Stof voor deeltentamen 2 Hersenen en cognitie: G9,11,12,13;
K13.1,14.1,14.2;C8;Z1,3
Kalat H13.1 leren, geheugen, amnesie en hersenfunctionering
Gelokaliseerde representaties van het geheugen
Pavlov: klassiek conditioneren= het paren van 2 stimuli verandert de
reactie op 1 vd 2. Eerst geconditioneerde stimulus (CS) gevolgd door
ongeconditioneerde stimulus (UCS) dan krijg je een
ongeconditioneerde reactie (UCR). Uiteindelijk resulteert CS in
geconditioneerde reactie (CR).
Instrumenteel/ operant conditioneren= reactie individu leidt tot een
reinforcer of een straf. Reinforcer is een gebeurtenis die de kans dat
het in de toekomst nog een keer gebeurt verhoogd.
Lashley’s onderzoek voor het Engram
Engram= de fysieke representatie van wat er geleerd is. Bv een
connectie tussen 2 hersendelen. Hij beredeneerde dat als leren
afhangt van de versterkte connectie tussen 2 hersengebieden, een
messnee de connectie zou afbreken en zo ook het geleerde. Maakte
sneeën in de rattenhersenen, maar dat stoorde het geleerde niet.

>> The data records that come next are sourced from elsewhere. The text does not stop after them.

-- pv_equiv track=rewrite | github.com/sandk0/fancai-vibe-hackathon | backend/app/services/nlp_canary.py | percentage_to_stage
-- ===== SOURCE A (Python) =====
-- from enum import IntEnum
--
-- class RolloutStage(IntEnum):
--     """
--     Стадии постепенного rollout новой NLP архитектуры.
--
--     Каждая стадия соответствует проценту пользователей на новой архитектуре.
--     """
--     DISABLED = 0      # 0% - все пользователи на старой архитектуре
--     EARLY_TESTING = 1 # 5% - ранее тестирование
--     EXPANDED = 2      # 25% - расширенное тестирование
--     HALF_ROLLOUT = 3  # 50% - половина пользователей
--     FULL_ROLLOUT = 4  # 100% - полный rollout (production default)
--
-- STAGE_PERCENTAGES = {
--     RolloutStage.DISABLED: 0,
--     RolloutStage.EARLY_TESTING: 5,
--     RolloutStage.EXPANDED: 25,
--     RolloutStage.HALF_ROLLOUT: 50,
--     RolloutStage.FULL_ROLLOUT: 100,
-- }
--
-- def percentage_to_stage(percentage: int) -> RolloutStage:
--     """Конвертировать процент в ближайшую стадию."""
--     for stage, pct in STAGE_PERCENTAGES.items():
--         if pct == percentage:
--             return stage
--
--     # Если точного совпадения нет, находим ближайшую меньшую стадию
--     for stage in reversed(list(RolloutStage)):
--         if STAGE_PERCENTAGES[stage] <= percentage:
--             return stage
--
--     return RolloutStage.DISABLED
-- ===== SOURCE B (Python) =====
-- from enum import IntEnum
--
-- class RolloutStage(IntEnum):
--     DISABLED = 0
--     EARLY_TESTING = 1
--     EXPANDED = 2
--     HALF_ROLLOUT = 3
--     FULL_ROLLOUT = 4
--
-- _THRESHOLDS = [0, 5, 25, 50, 100]
--
-- def percentage_to_stage(percentage: int) -> RolloutStage:
--     """Binary-search the sorted threshold table; index of the highest threshold <= percentage, clamped at 0."""
--     lo, hi = 0, len(_THRESHOLDS)
--     while lo < hi:
--         mid = (lo + hi) // 2
--         if percentage < _THRESHOLDS[mid]:
--             hi = mid
--         else:
--             lo = mid + 1
--     return RolloutStage(max(lo - 1, 0))
-- ===== Notes on version B (the rewrite author's own statement) =====
-- stated objective: idiomatic
-- what changed: Replaced A's exact-match dict loop plus reverse linear scan over the stages with a single binary search over the sorted threshold table [0,5,25,50,100], returning the clamped index of the highest threshold <= percentage.
import Mathlib
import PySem

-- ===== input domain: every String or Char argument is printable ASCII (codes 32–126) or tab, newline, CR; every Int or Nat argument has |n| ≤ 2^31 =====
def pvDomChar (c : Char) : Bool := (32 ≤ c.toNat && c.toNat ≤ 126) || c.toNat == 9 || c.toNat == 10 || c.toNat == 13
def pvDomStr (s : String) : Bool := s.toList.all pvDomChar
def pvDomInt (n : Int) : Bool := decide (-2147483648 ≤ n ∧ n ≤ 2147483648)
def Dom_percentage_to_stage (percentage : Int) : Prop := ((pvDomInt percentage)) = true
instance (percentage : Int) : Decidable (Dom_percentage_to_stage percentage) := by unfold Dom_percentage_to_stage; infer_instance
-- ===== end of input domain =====

-- B replaces A's exact-match dict loop + reverse linear scan by one binary search over the sorted threshold table (idiomatic; no speed claim).

-- ===== PORT A =====
-- STAGE_PERCENTAGES as an association list (stage, pct) in insertion order
def pvStagePercentages : List (Int × Int) := [(0, 0), (1, 5), (2, 25), (3, 50), (4, 100)]

-- dict lookup on the association list (first match; STAGE_PERCENTAGES[stage] always hits)
def pvLookup : List (Int × Int) → Int → Int
  | [], _ => 0
  | (k, v) :: rest, s => if k = s then v else pvLookup rest s

-- first loop: `for stage, pct in STAGE_PERCENTAGES.items(): if pct == percentage: return stage`
def pvFindExact : List (Int × Int) → Int → Option Int
  | [], _ => none
  | (stage, pct) :: rest, p => if pct = p then some stage else pvFindExact rest p

-- second loop: `for stage in reversed(list(RolloutStage)): if STAGE_PERCENTAGES[stage] <= percentage: return stage`
def pvFindLe : List Int → Int → Option Int
  | [], _ => none
  | stage :: rest, p =>
    if pvLookup pvStagePercentages stage ≤ p then some stage else pvFindLe rest p

def percentage_to_stage (percentage : Int) : Int :=
  match pvFindExact pvStagePercentages percentage with
  | some stage => stage
  | none =>
    match pvFindLe [4, 3, 2, 1, 0] percentage with
    | some stage => stage
    | none => 0

-- ===== PORT B =====
def pvThresholds : List Int := [0, 5, 25, 50, 100]

-- Source B's `while lo < hi` binary-search loop; fuel 8 > log2(5) bounds the iterations, loop state (lo, hi) unchanged
def pvBisectLoop (p : Int) : Nat → Nat → Nat → Nat
  | lo, _, 0 => lo
  | lo, hi, fuel + 1 =>
    if lo < hi then
      let mid := (lo + hi) / 2
      if p < pvThresholds.getD mid 0 then pvBisectLoop p lo mid fuel
      else pvBisectLoop p (mid + 1) hi fuel
    else lo

def percentage_to_stage_alt (percentage : Int) : Int :=
  max ((pvBisectLoop percentage 0 pvThresholds.length 8 : Int) - 1) 0

-- ===== PRECONDITION & SPEC =====
def Spec_percentage_to_stage (percentage : Int) (out : Int) : Prop := out = percentage_to_stage_alt percentage
instance (percentage : Int) (out : Int) : Decidable (Spec_percentage_to_stage percentage out) := by unfold Spec_percentage_to_stage; infer_instance

-- ===== CLAIM (what is proved, stated in full; the proofs are below) =====
def Claim_equal_percentage_to_stage : Prop := ∀ (percentage : Int), Dom_percentage_to_stage percentage → Spec_percentage_to_stage percentage (percentage_to_stage percentage)

-- ===== LEMMAS AND PROOFS =====
-- closed characterisation of A's two loops
theorem pvA_char (p : Int) :
    percentage_to_stage p =
      (if 100 ≤ p then 4 else if 50 ≤ p then 3 else if 25 ≤ p then 2 else if 5 ≤ p then 1 else 0) := by
  unfold percentage_to_stage
  simp only [pvFindExact, pvFindLe, pvLookup, pvStagePercentages]
  norm_num
  split_ifs <;> first | rfl | omega

-- closed characterisation of B's binary-search loop result
theorem pvB_char (p : Int) :
    percentage_to_stage_alt p =
      (if 100 ≤ p then 4 else if 50 ≤ p then 3 else if 25 ≤ p then 2 else if 5 ≤ p then 1 else 0) := by
  unfold percentage_to_stage_alt
  norm_num [pvBisectLoop, pvThresholds]
  split_ifs <;> omega


-- ===== VERDICT (by name: the statement is the Claim_ definition above) =====
theorem percentage_to_stage_spec : Claim_equal_percentage_to_stage := by
  intro p _
  unfold Spec_percentage_to_stage
  rw [pvA_char, pvB_char]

leren en geheugen ligt niet aan één
gebied: 2 principes zenuwstelsel:
1) equipotentialiteit: alle delen van
de cortex contribueren evenveel
aan complex gedrag als leren en elk
deel van de cortex kan een ander
vervangen.
2) massa actie= de cortex werkt als
een geheel, hoe meer cortex, hoe
beter.
De moderne zoektocht naar het Engram
Thompson: zoeken geheugen in
cerebellum. Studie klassiek
conditioneren en ooglid beweging
konijnen. Eerst een toon (CS) en
daarna een adem (UCS). Na
herhalen, toon, konijn knippert.
Laterale interpositus nucleus (LIP),
essentieel voor leren. Als het gebied uitgeschakeld en dan toon,
geen reactie konijn.
Toch, na freeze red nucleus, zodra freeze weg, konijnen sterke
reactie toon. Conclusie daardoor: in LIP gebeurt het leren.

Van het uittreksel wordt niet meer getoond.